| About this exercise |
Below are the entries; give again exactly the lines from the one mentioning "poly.drop (idx +" through the one mentioning "idx + 1 := Nat.mod_eq_of_lt (by omega)", inclusive.
--- Data supplied Enclosed Below ---
-- pv_equiv track=rewrite | github.com/itzliquauhtli/personalPythonDrabbles | a02_itzliquauhtli.py | thueMorse
-- ===== SOURCE A (Python) =====
-- def thueMorse( n ):
--     n = 2 * n + 1
--     out = [ True ]
--     for i in range( n ):
--         step = []
--         for j in out:
--             step.append( not j )
--         for j in step:
--             out.append( j )
--     return out
-- ===== SOURCE B (Python) =====
-- def thueMorse(n):
--     k = max(0, 2 * n + 1)
--     return [bin(i).count('1') % 2 == 0 for i in range(2 ** k)]
-- ===== Notes on version B (the rewrite author's own statement) =====
-- stated objective: alternative
-- what changed: Replaces A's repeated doubling-by-negation of a growing list with a direct per-index closed form: element i of the output is True iff i has an even popcount, over a range whose length is computed up front.
import Mathlib
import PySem

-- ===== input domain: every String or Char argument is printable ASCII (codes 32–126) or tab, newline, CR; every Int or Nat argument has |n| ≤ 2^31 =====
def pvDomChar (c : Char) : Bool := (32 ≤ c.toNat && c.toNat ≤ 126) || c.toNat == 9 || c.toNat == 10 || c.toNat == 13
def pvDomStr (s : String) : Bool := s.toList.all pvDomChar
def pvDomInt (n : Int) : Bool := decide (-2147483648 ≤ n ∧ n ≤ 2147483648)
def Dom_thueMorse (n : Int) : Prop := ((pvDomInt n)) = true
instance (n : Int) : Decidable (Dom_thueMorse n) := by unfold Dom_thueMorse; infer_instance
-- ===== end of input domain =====

-- B computes each element directly from the parity of the index's popcount instead of
-- A's repeated doubling-by-negation; same values, a different algorithm.
-- ===== PORT A =====
def thueMorse (n : Int) : List Bool :=
  let n := 2 * n + 1
  (PySem.List.pyRange 0 n 1).foldl (fun out _ =>
    let step := out.foldl (fun s j => s ++ [!j]) []
    step.foldl (fun o j => o ++ [j]) out) [true]

-- ===== PORT B =====
-- hand port of Python's bin(i).count('1'): exact popcount of a nonnegative machine int
def popcnt (i : Nat) : Nat :=
  if i = 0 then 0 else popcnt (i / 2) + i % 2

def thueMorse_alt (n : Int) : List Bool :=
  let k := (max 0 (2 * n + 1)).toNat
  (List.range (2 ^ k)).map (fun i => popcnt i % 2 == 0)

-- ===== PRECONDITION & SPEC =====
def Spec_thueMorse (n : Int) (out : List Bool) : Prop := out = thueMorse_alt n
instance (n : Int) (out : List Bool) : Decidable (Spec_thueMorse n out) := by unfold Spec_thueMorse; infer_instance

-- ===== CLAIM (what is proved, stated in full; the proofs are below) =====
def Claim_equal_thueMorse : Prop := ∀ (n : Int), Dom_thueMorse n → Spec_thueMorse n (thueMorse n)

-- ===== LEMMAS AND PROOFS =====

-- ===== VERDICT (by name: the statement is the Claim_ definition above) =====
-- inner append loops are maps / appends
theorem foldl_snoc_not (l : List Bool) (acc : List Bool) :
    l.foldl (fun s j => s ++ [!j]) acc = acc ++ l.map (!·) := by
  induction l generalizing acc with
  | nil => simp
  | cons x xs ih => simp [List.foldl_cons, ih]

theorem foldl_snoc_id (l : List Bool) (acc : List Bool) :
    l.foldl (fun o j => o ++ [j]) acc = acc ++ l := by
  induction l generalizing acc with
  | nil => simp
  | cons x xs ih => simp [List.foldl_cons, ih]

-- the doubling step
def g (s : List Bool) : List Bool := s ++ s.map (!·)

theorem foldl_body_eq_iterate (l : List Int) (s : List Bool) :
    l.foldl (fun out _ =>
      let step := out.foldl (fun s j => s ++ [!j]) []
      step.foldl (fun o j => o ++ [j]) out) s = g^[l.length] s := by
  induction l generalizing s with
  | nil => simp
  | cons x xs ih =>
      simp only [List.foldl_cons, List.length_cons, ih, Function.iterate_succ_apply]
      congr 1
      rw [foldl_snoc_not, foldl_snoc_id]
      simp [g]

theorem popcnt_pow_add (k : Nat) : ∀ j, j < 2 ^ k → popcnt (2 ^ k + j) = popcnt j + 1 := by
  induction k with
  | zero =>
      intro j hj
      interval_cases j
      simp [popcnt]
  | succ k ih =>
      intro j hj
      rw [popcnt]
      have h2 : 2 ^ (k + 1) + j ≠ 0 := by positivity
      rw [if_neg h2]
      have hdiv : (2 ^ (k + 1) + j) / 2 = 2 ^ k + j / 2 := by
        omega
      have hmod : (2 ^ (k + 1) + j) % 2 = j % 2 := by
        omega
      rw [hdiv, hmod, ih (j / 2) (by omega)]
      conv_rhs => rw [popcnt]
      rcases Nat.eq_zero_or_pos j with hz | hz
      · subst hz; simp [popcnt]
      · rw [if_neg (by omega)]; ring

theorem parity_flip (p : Nat) : ((p + 1) % 2 == 0) = !(p % 2 == 0) := by
  rcases Nat.mod_two_eq_zero_or_one p with h | h <;> simp [Nat.add_mod, h]

def tm (k : Nat) : List Bool := (List.range (2 ^ k)).map (fun i => popcnt i % 2 == 0)

theorem tm_succ (k : Nat) : tm (k + 1) = g (tm k) := by
  unfold tm g
  rw [pow_succ, mul_two, List.range_add, List.map_append, List.map_map]
  congr 1
  rw [List.map_map]
  apply List.map_congr_left
  intro j hj
  simp only [List.mem_range] at hj
  simp only [Function.comp_apply]
  rw [popcnt_pow_add k j hj, parity_flip]

theorem iterate_g_true (k : Nat) : g^[k] [true] = tm k := by
  induction k with
  | zero =>
      rw [Function.iterate_zero_apply]
      have h0 : popcnt 0 = 0 := by rw [popcnt]; rfl
      simp [tm, h0]
  | succ k ih => rw [Function.iterate_succ_apply', ih, tm_succ]

theorem thueMorse_spec : Claim_equal_thueMorse := by
  intro n _
  unfold Spec_thueMorse thueMorse thueMorse_alt
  simp only []
  rw [foldl_body_eq_iterate, PySem.List.length_pyRange_one, iterate_g_true]
  have : (2 * n + 1 - 0).toNat = (max 0 (2 * n + 1)).toNat := by omega
  rw [this]
  rfl
-- pv_equiv track=rewrite | github.com/llnl/axom | src/axom/bump/clipping/convert_triangles.py | merge_polygons
-- ===== SOURCE A (Python) =====
-- def merge_polygons(poly1, poly2):
--     """Merge two polygons that share an edge into a larger polygon."""
--     n1, n2 = len(poly1), len(poly2)
--     # Find the shared edge
--     for i in range(n1):
--         a1, a2 = poly1[i], poly1[(i+1)%n1]
--         for j in range(n2):
--             b1, b2 = poly2[j], poly2[(j+1)%n2]
--             if {a1, a2} == {b1, b2}:
--                 # Merge poly2 into poly1 at the shared edge
--                 # Remove the shared edge from both
--                 # poly1: ... a1 a2 ...
--                 # poly2: ... b1 b2 ...
--                 # We want: ... a2 ... a1 ... (excluding the shared edge)
--                 # Find the order to append poly2
--                 # poly1: a1 a2 ... (rest)
--                 # poly2: b2 ... (rest) b1
--                 # Remove the shared edge from both
--                 idx1 = i
--                 idx2 = j
--                 # Build new polygon
--                 new_poly = []
--                 # Add poly1 from a2 (next after shared edge) to a1 (before shared edge)
--                 k = (idx1 + 1) % n1
--                 while k != idx1:
--                     new_poly.append(poly1[k])
--                     k = (k + 1) % n1
--                 # Add poly2 from b2 (next after shared edge) to b1 (before shared edge), in reverse
--                 k = (idx2 + 1) % n2
--                 temp = []
--                 while k != idx2:
--                     temp.append(poly2[k])
--                     k = (k + 1) % n2
--                 new_poly += temp
--                 return tuple(new_poly)
--     return None
-- ===== SOURCE B (Python) =====
-- def merge_polygons(poly1, poly2):
--     """Merge two polygons that share an edge into a larger polygon."""
--     n1, n2 = len(poly1), len(poly2)
--     # Hash every edge of poly2 (as an unordered pair) to its first index.
--     first = {}
--     for j in range(n2):
--         e = frozenset((poly2[j], poly2[(j + 1) % n2]))
--         if e not in first:
--             first[e] = j
--     # Scan poly1's edges once.
--     for i in range(n1):
--         e = frozenset((poly1[i], poly1[(i + 1) % n1]))
--         if e in first:
--             j = first[e]
--             return tuple(poly1[i + 1:] + poly1[:i] + poly2[j + 1:] + poly2[:j])
--     return None
-- ===== Notes on version B (the rewrite author's own statement) =====
-- stated objective: faster
-- what changed: B hashes every edge of poly2 (as an unordered pair) to its first index in one pass, then scans poly1's edges once and builds the merged polygon with slices, replacing A's nested edge-by-edge scan and modular while-loops.
import Mathlib
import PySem

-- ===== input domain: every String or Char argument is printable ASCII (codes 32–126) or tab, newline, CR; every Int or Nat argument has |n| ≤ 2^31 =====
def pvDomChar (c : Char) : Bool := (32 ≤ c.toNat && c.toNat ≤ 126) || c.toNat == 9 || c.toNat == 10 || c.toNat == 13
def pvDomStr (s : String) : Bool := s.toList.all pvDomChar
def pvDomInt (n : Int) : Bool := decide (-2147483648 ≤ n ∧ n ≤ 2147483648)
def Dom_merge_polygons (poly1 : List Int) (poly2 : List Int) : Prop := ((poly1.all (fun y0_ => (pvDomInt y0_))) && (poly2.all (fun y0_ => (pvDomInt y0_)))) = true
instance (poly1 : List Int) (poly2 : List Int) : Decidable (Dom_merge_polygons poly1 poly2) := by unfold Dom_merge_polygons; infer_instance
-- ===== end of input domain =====

-- B replaces A's nested edge-by-edge scan by a hash of poly2's edges plus one pass over poly1 (objective: faster).


-- ===== PORT A =====
-- '{a1, a2} == {b1, b2}': Python set equality of (possibly equal) int pairs, exact as a Boolean
def mpSetEq (a1 a2 b1 b2 : Int) : Bool := (a1 == b1 && a2 == b2) || (a1 == b2 && a2 == b1)

-- the while loop 'k = (idx+1)%n; while k != idx: new.append(poly[k]); k = (k+1)%n'; fuel = n bounds its
-- ≤ n-1 iterations (k cycles through residues mod n) so the port is exact; all indices are in range (getD default unused)
def mpCollect (poly : List Int) (idx : Nat) (n : Nat) (k : Nat) (fuel : Nat) : List Int :=
  match fuel with
  | 0 => []
  | fuel + 1 =>
    if k = idx then []
    else poly.getD k 0 :: mpCollect poly idx n ((k + 1) % n) fuel

-- inner 'for j in range(n2)' loop of A (early return = Option)
def mpInner (poly1 poly2 : List Int) (n1 n2 i : Nat) : List Nat → Option (List Int)
  | [] => none
  | j :: js =>
    let a1 := poly1.getD i 0
    let a2 := poly1.getD ((i + 1) % n1) 0
    let b1 := poly2.getD j 0
    let b2 := poly2.getD ((j + 1) % n2) 0
    if mpSetEq a1 a2 b1 b2 then
      some (mpCollect poly1 i n1 ((i + 1) % n1) n1 ++ mpCollect poly2 j n2 ((j + 1) % n2) n2)
    else mpInner poly1 poly2 n1 n2 i js

-- outer 'for i in range(n1)' loop of A
def mpOuter (poly1 poly2 : List Int) (n1 n2 : Nat) : List Nat → Option (List Int)
  | [] => none
  | i :: is =>
    match mpInner poly1 poly2 n1 n2 i (List.range n2) with
    | some r => some r
    | none => mpOuter poly1 poly2 n1 n2 is

def merge_polygons (poly1 : List Int) (poly2 : List Int) : Option (List Int) :=
  mpOuter poly1 poly2 poly1.length poly2.length (List.range poly1.length)

-- ===== PORT B =====
-- frozenset((x, y)) used as a dict key: represented exactly by the normalized pair (min, max)
def mbKey (x y : Int) : Int × Int := (min x y, max x y)

-- 'for j in range(n2): e = frozenset(...); if e not in first: first[e] = j'
def mbDict (poly2 : List Int) (n2 : Nat) : PySem.Dict (Int × Int) Nat :=
  (List.range n2).foldl
    (fun d j =>
      let e := mbKey (poly2.getD j 0) (poly2.getD ((j + 1) % n2) 0)
      if d.contains e then d else d.insert e j)
    PySem.Dict.empty

-- 'for i in range(n1): e = frozenset(...); if e in first: j = first[e]; return tuple(poly1[i+1:] + poly1[:i] + poly2[j+1:] + poly2[:j])'
def mbScan (poly1 poly2 : List Int) (n1 : Nat) (first : PySem.Dict (Int × Int) Nat) : List Nat → Option (List Int)
  | [] => none
  | i :: is =>
    let e := mbKey (poly1.getD i 0) (poly1.getD ((i + 1) % n1) 0)
    match first.get? e with
    | some j =>
      some (PySem.List.slice poly1 (some ((i : Int) + 1)) none ++ PySem.List.slice poly1 none (some (i : Int)) ++
            PySem.List.slice poly2 (some ((j : Int) + 1)) none ++ PySem.List.slice poly2 none (some (j : Int)))
    | none => mbScan poly1 poly2 n1 first is

def merge_polygons_alt (poly1 : List Int) (poly2 : List Int) : Option (List Int) :=
  mbScan poly1 poly2 poly1.length (mbDict poly2 poly2.length) (List.range poly1.length)

-- ===== PRECONDITION & SPEC =====
def Spec_merge_polygons (poly1 : List Int) (poly2 : List Int) (out : Option (List Int)) : Prop := out = merge_polygons_alt poly1 poly2
instance (poly1 : List Int) (poly2 : List Int) (out : Option (List Int)) : Decidable (Spec_merge_polygons poly1 poly2 out) := by unfold Spec_merge_polygons; infer_instance

-- ===== CLAIM (what is proved, stated in full; the proofs are below) =====
def Claim_equal_merge_polygons : Prop := ∀ (poly1 : List Int) (poly2 : List Int), Dom_merge_polygons poly1 poly2 → Spec_merge_polygons poly1 poly2 (merge_polygons poly1 poly2)

-- ===== LEMMAS AND PROOFS =====

-- A's set-equality test succeeds exactly when the normalized keys coincide
theorem mpSetEq_iff (a1 a2 b1 b2 : Int) : mpSetEq a1 a2 b1 b2 = true ↔ mbKey b1 b2 = mbKey a1 a2 := by
  simp [mpSetEq, mbKey, Prod.ext_iff]
  omega

-- the first j in js whose poly2-edge has key e
def firstJ (poly2 : List Int) (n2 : Nat) (e : Int × Int) (js : List Nat) : Option Nat :=
  js.find? (fun j => mbKey (poly2.getD j 0) (poly2.getD ((j + 1) % n2) 0) == e)

-- B's dict-building fold: lookup = value already present, else the first matching j of the scanned list
theorem mbFold_get? (poly2 : List Int) (n2 : Nat) (e : Int × Int) (js : List Nat) (d : PySem.Dict (Int × Int) Nat) :
    ((js.foldl (fun d j =>
        let e := mbKey (poly2.getD j 0) (poly2.getD ((j + 1) % n2) 0)
        if d.contains e then d else d.insert e j) d).get? e) =
      match d.get? e with
      | some v => some v
      | none => firstJ poly2 n2 e js := by
  induction js generalizing d with
  | nil => cases h : d.get? e <;> simp [firstJ, h]
  | cons j js ih =>
    simp only [List.foldl_cons]
    cases hc : d.contains (mbKey (poly2.getD j 0) (poly2.getD ((j + 1) % n2) 0)) with
    | true =>
      simp only [if_true]
      rw [ih]
      cases h : d.get? e with
      | some v => simp
      | none =>
        have hne : mbKey (poly2.getD j 0) (poly2.getD ((j + 1) % n2) 0) ≠ e := by
          intro hEq
          rw [PySem.Dict.contains_eq_isSome_get?, hEq, h] at hc
          simp at hc
        have hb : (mbKey (poly2.getD j 0) (poly2.getD ((j + 1) % n2) 0) == e) = false :=
          beq_eq_false_iff_ne.mpr hne
        simp only [List.getD_eq_getElem?_getD] at hb
        simp [firstJ, hb]
    | false =>
      simp only [Bool.false_eq_true, if_false]
      rw [ih, PySem.Dict.get?_insert]
      by_cases he : e = mbKey (poly2.getD j 0) (poly2.getD ((j + 1) % n2) 0)
      · have hnone : d.get? e = none := by
          rw [PySem.Dict.contains_eq_isSome_get?, ← he] at hc
          cases h : d.get? e <;> simp [h] at hc ⊢
        rw [he] at hnone
        simp only [List.getD_eq_getElem?_getD] at hnone
        simp [he, hnone, firstJ]
      · have hb : (mbKey (poly2.getD j 0) (poly2.getD ((j + 1) % n2) 0) == e) = false :=
          beq_eq_false_iff_ne.mpr (fun h => he h.symm)
        simp only [List.getD_eq_getElem?_getD] at hb
        simp only [if_neg he]
        cases h : d.get? e <;> simp [firstJ, hb]

-- A's while loop, second phase (k already wrapped past 0): collects poly[k..idx)
theorem mpCollect_low (poly : List Int) (idx : Nat) (hidx : idx < poly.length) :
    ∀ fuel k, k ≤ idx → idx - k ≤ fuel →
      mpCollect poly idx poly.length k fuel = (poly.take idx).drop k := by
  intro fuel
  induction fuel with
  | zero =>
    intro k hk hf
    have : k = idx := by omega
    subst this
    simp [mpCollect]
  | succ fuel ih =>
    intro k hk hf
    by_cases hki : k = idx
    · subst hki; simp [mpCollect]
    · have hlt : k < idx := by omega
      have hmod : (k + 1) % poly.length = k + 1 := Nat.mod_eq_of_lt (by omega)
      rw [mpCollect, if_neg hki, hmod, ih (k + 1) (by omega) (by omega)]
      have hk' : k < (poly.take idx).length := by simp; omega
      conv_rhs => rw [List.drop_eq_getElem_cons hk']
      congr 1
      rw [List.getElem_take]
      simp [List.getD_eq_getElem?_getD, List.getElem?_eq_getElem (by omega : k < poly.length)]

-- A's while loop, first phase (idx < k < n): collects poly[k..n) then wraps and collects poly[0..idx)
theorem mpCollect_high (poly : List Int) (idx : Nat) (hidx : idx < poly.length) :
    ∀ fuel k, idx < k → k < poly.length → poly.length - k + idx ≤ fuel →
      mpCollect poly idx poly.length k fuel = poly.drop k ++ poly.take idx := by
  intro fuel
  induction fuel with
  | zero => intro k h1 h2 h3; omega
  | succ fuel ih =>
    intro k h1 h2 h3
    have hki : k ≠ idx := by omega
    rw [mpCollect, if_neg hki]
    have hget : poly[k]?.getD 0 = poly[k] := by
      simp [List.getElem?_eq_getElem h2]
    by_cases hend : k + 1 = poly.length
    · have hmod : (k + 1) % poly.length = 0 := by rw [hend]; simp
      rw [hmod, mpCollect_low poly idx hidx fuel 0 (by omega) (by omega)]
      have hdrop : poly.drop k = [poly[k]] := by
        rw [List.drop_eq_getElem_cons h2]
        simp [show k + 1 = poly.length from hend]
      simp [List.getD_eq_getElem?_getD, hget, hdrop]
    · have hmod : (k + 1) % poly.length = k + 1 := Nat.mod_eq_of_lt (by omega)
      rw [hmod, ih (k + 1) (by omega) (by omega) (by omega)]
      rw [show poly.getD k 0 = poly[k] by rw [List.getD_eq_getElem?_getD, hget]]
      conv_rhs => rw [List.drop_eq_getElem_cons h2]
      rfl

-- the whole while loop from (idx+1)%n: the rotation of poly that omits index idx
theorem mpCollect_eq (poly : List Int) (idx : Nat) (hidx : idx < poly.length) :
    mpCollect poly idx poly.length ((idx + 1) % poly.length) poly.length =
      poly.drop (idx + 1) ++ poly.take idx := by
  by_cases hend : idx + 1 = poly.length
  · have hmod : (idx + 1) % poly.length = 0 := by rw [hend]; simp
    rw [hmod, mpCollect_low poly idx hidx poly.length 0 (by omega) (by omega)]
    simp [show poly.length ≤ idx + 1 by omega, List.drop_eq_nil_of_le]
  · have hmod : (idx + 1) % poly.length = idx + 1 := Nat.mod_eq_of_lt (by omega)
    rw [hmod, mpCollect_high poly idx hidx poly.length (idx + 1) (by omega) (by omega) (by omega)]

-- A's inner loop = first matching j, then the merged output
theorem mpInner_eq (poly1 poly2 : List Int) (i : Nat) (js : List Nat) :
    mpInner poly1 poly2 poly1.length poly2.length i js =
      (firstJ poly2 poly2.length (mbKey (poly1.getD i 0) (poly1.getD ((i + 1) % poly1.length) 0)) js).map
        (fun j => mpCollect poly1 i poly1.length ((i + 1) % poly1.length) poly1.length ++
                  mpCollect poly2 j poly2.length ((j + 1) % poly2.length) poly2.length) := by
  induction js with
  | nil => simp [mpInner, firstJ]
  | cons j js ih =>
    simp only [mpInner, firstJ, List.find?_cons] at *
    have hbool : mpSetEq (poly1.getD i 0) (poly1.getD ((i + 1) % poly1.length) 0)
        (poly2.getD j 0) (poly2.getD ((j + 1) % poly2.length) 0) =
        (mbKey (poly2.getD j 0) (poly2.getD ((j + 1) % poly2.length) 0) ==
          mbKey (poly1.getD i 0) (poly1.getD ((i + 1) % poly1.length) 0)) := by
      rw [Bool.eq_iff_iff, mpSetEq_iff, beq_iff_eq]
    rw [hbool]
    cases hm : (mbKey (poly2.getD j 0) (poly2.getD ((j + 1) % poly2.length) 0) ==
        mbKey (poly1.getD i 0) (poly1.getD ((i + 1) % poly1.length) 0)) with
    | true =>
      simp
    | false =>
      simp only [List.getD_eq_getElem?_getD] at hm
      simp [ih]

-- the main loop: A's outer scan agrees with B's dict-lookup scan on any index list inside poly1
theorem main_loop (poly1 poly2 : List Int) (is : List Nat) (his : ∀ i ∈ is, i < poly1.length) :
    mpOuter poly1 poly2 poly1.length poly2.length is =
      mbScan poly1 poly2 poly1.length (mbDict poly2 poly2.length) is := by
  induction is with
  | nil => simp [mpOuter, mbScan]
  | cons i is ih =>
    have hi : i < poly1.length := his i (List.mem_cons_self ..)
    simp only [mpOuter, mbScan, mbDict]
    rw [mpInner_eq, mbFold_get?]
    simp only [PySem.Dict.get?_empty]
    cases hfind : firstJ poly2 poly2.length
        (mbKey (poly1.getD i 0) (poly1.getD ((i + 1) % poly1.length) 0)) (List.range poly2.length) with
    | none =>
      simp only [Option.map_none]
      exact ih (fun i hm => his i (List.mem_cons_of_mem _ hm))
    | some j =>
      have hj : j < poly2.length := by
        have := List.mem_of_find?_eq_some hfind
        simpa [List.mem_range] using this
      simp only [Option.map_some]
      rw [mpCollect_eq poly1 i hi, mpCollect_eq poly2 j hj]
      have h1 : PySem.List.slice poly1 (some ((i : Int) + 1)) none = poly1.drop (i + 1) := by
        rw [show ((i : Int) + 1) = ((i + 1 : Nat) : Int) by push_cast; ring,
          PySem.List.slice_from_natCast]
      have h2 : PySem.List.slice poly1 none (some (i : Int)) = poly1.take i :=
        PySem.List.slice_to_natCast ..
      have h3 : PySem.List.slice poly2 (some ((j : Int) + 1)) none = poly2.drop (j + 1) := by
        rw [show ((j : Int) + 1) = ((j + 1 : Nat) : Int) by push_cast; ring,
          PySem.List.slice_from_natCast]
      have h4 : PySem.List.slice poly2 none (some (j : Int)) = poly2.take j :=
        PySem.List.slice_to_natCast ..
      rw [h1, h2, h3, h4]
      simp [List.append_assoc]

-- ===== VERDICT (by name: the statement is the Claim_ definition above) =====
theorem merge_polygons_spec : Claim_equal_merge_polygons := by
  intro poly1 poly2 _
  unfold Spec_merge_polygons merge_polygons merge_polygons_alt
  exact main_loop poly1 poly2 (List.range poly1.length) (fun i hm => List.mem_range.mp hm)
--- End of Enclosed Data supplied ---
| Result below |
      poly.drop (idx + 1) ++ poly.take idx := by
  by_cases hend : idx + 1 = poly.length
  · have hmod : (idx + 1) % poly.length = 0 := by rw [hend]; simp
    rw [hmod, mpCollect_low poly idx hidx poly.length 0 (by omega) (by omega)]
    simp [show poly.length ≤ idx + 1 by omega, List.drop_eq_nil_of_le]
  · have hmod : (idx + 1) % poly.length = idx + 1 := Nat.mod_eq_of_lt (by omega)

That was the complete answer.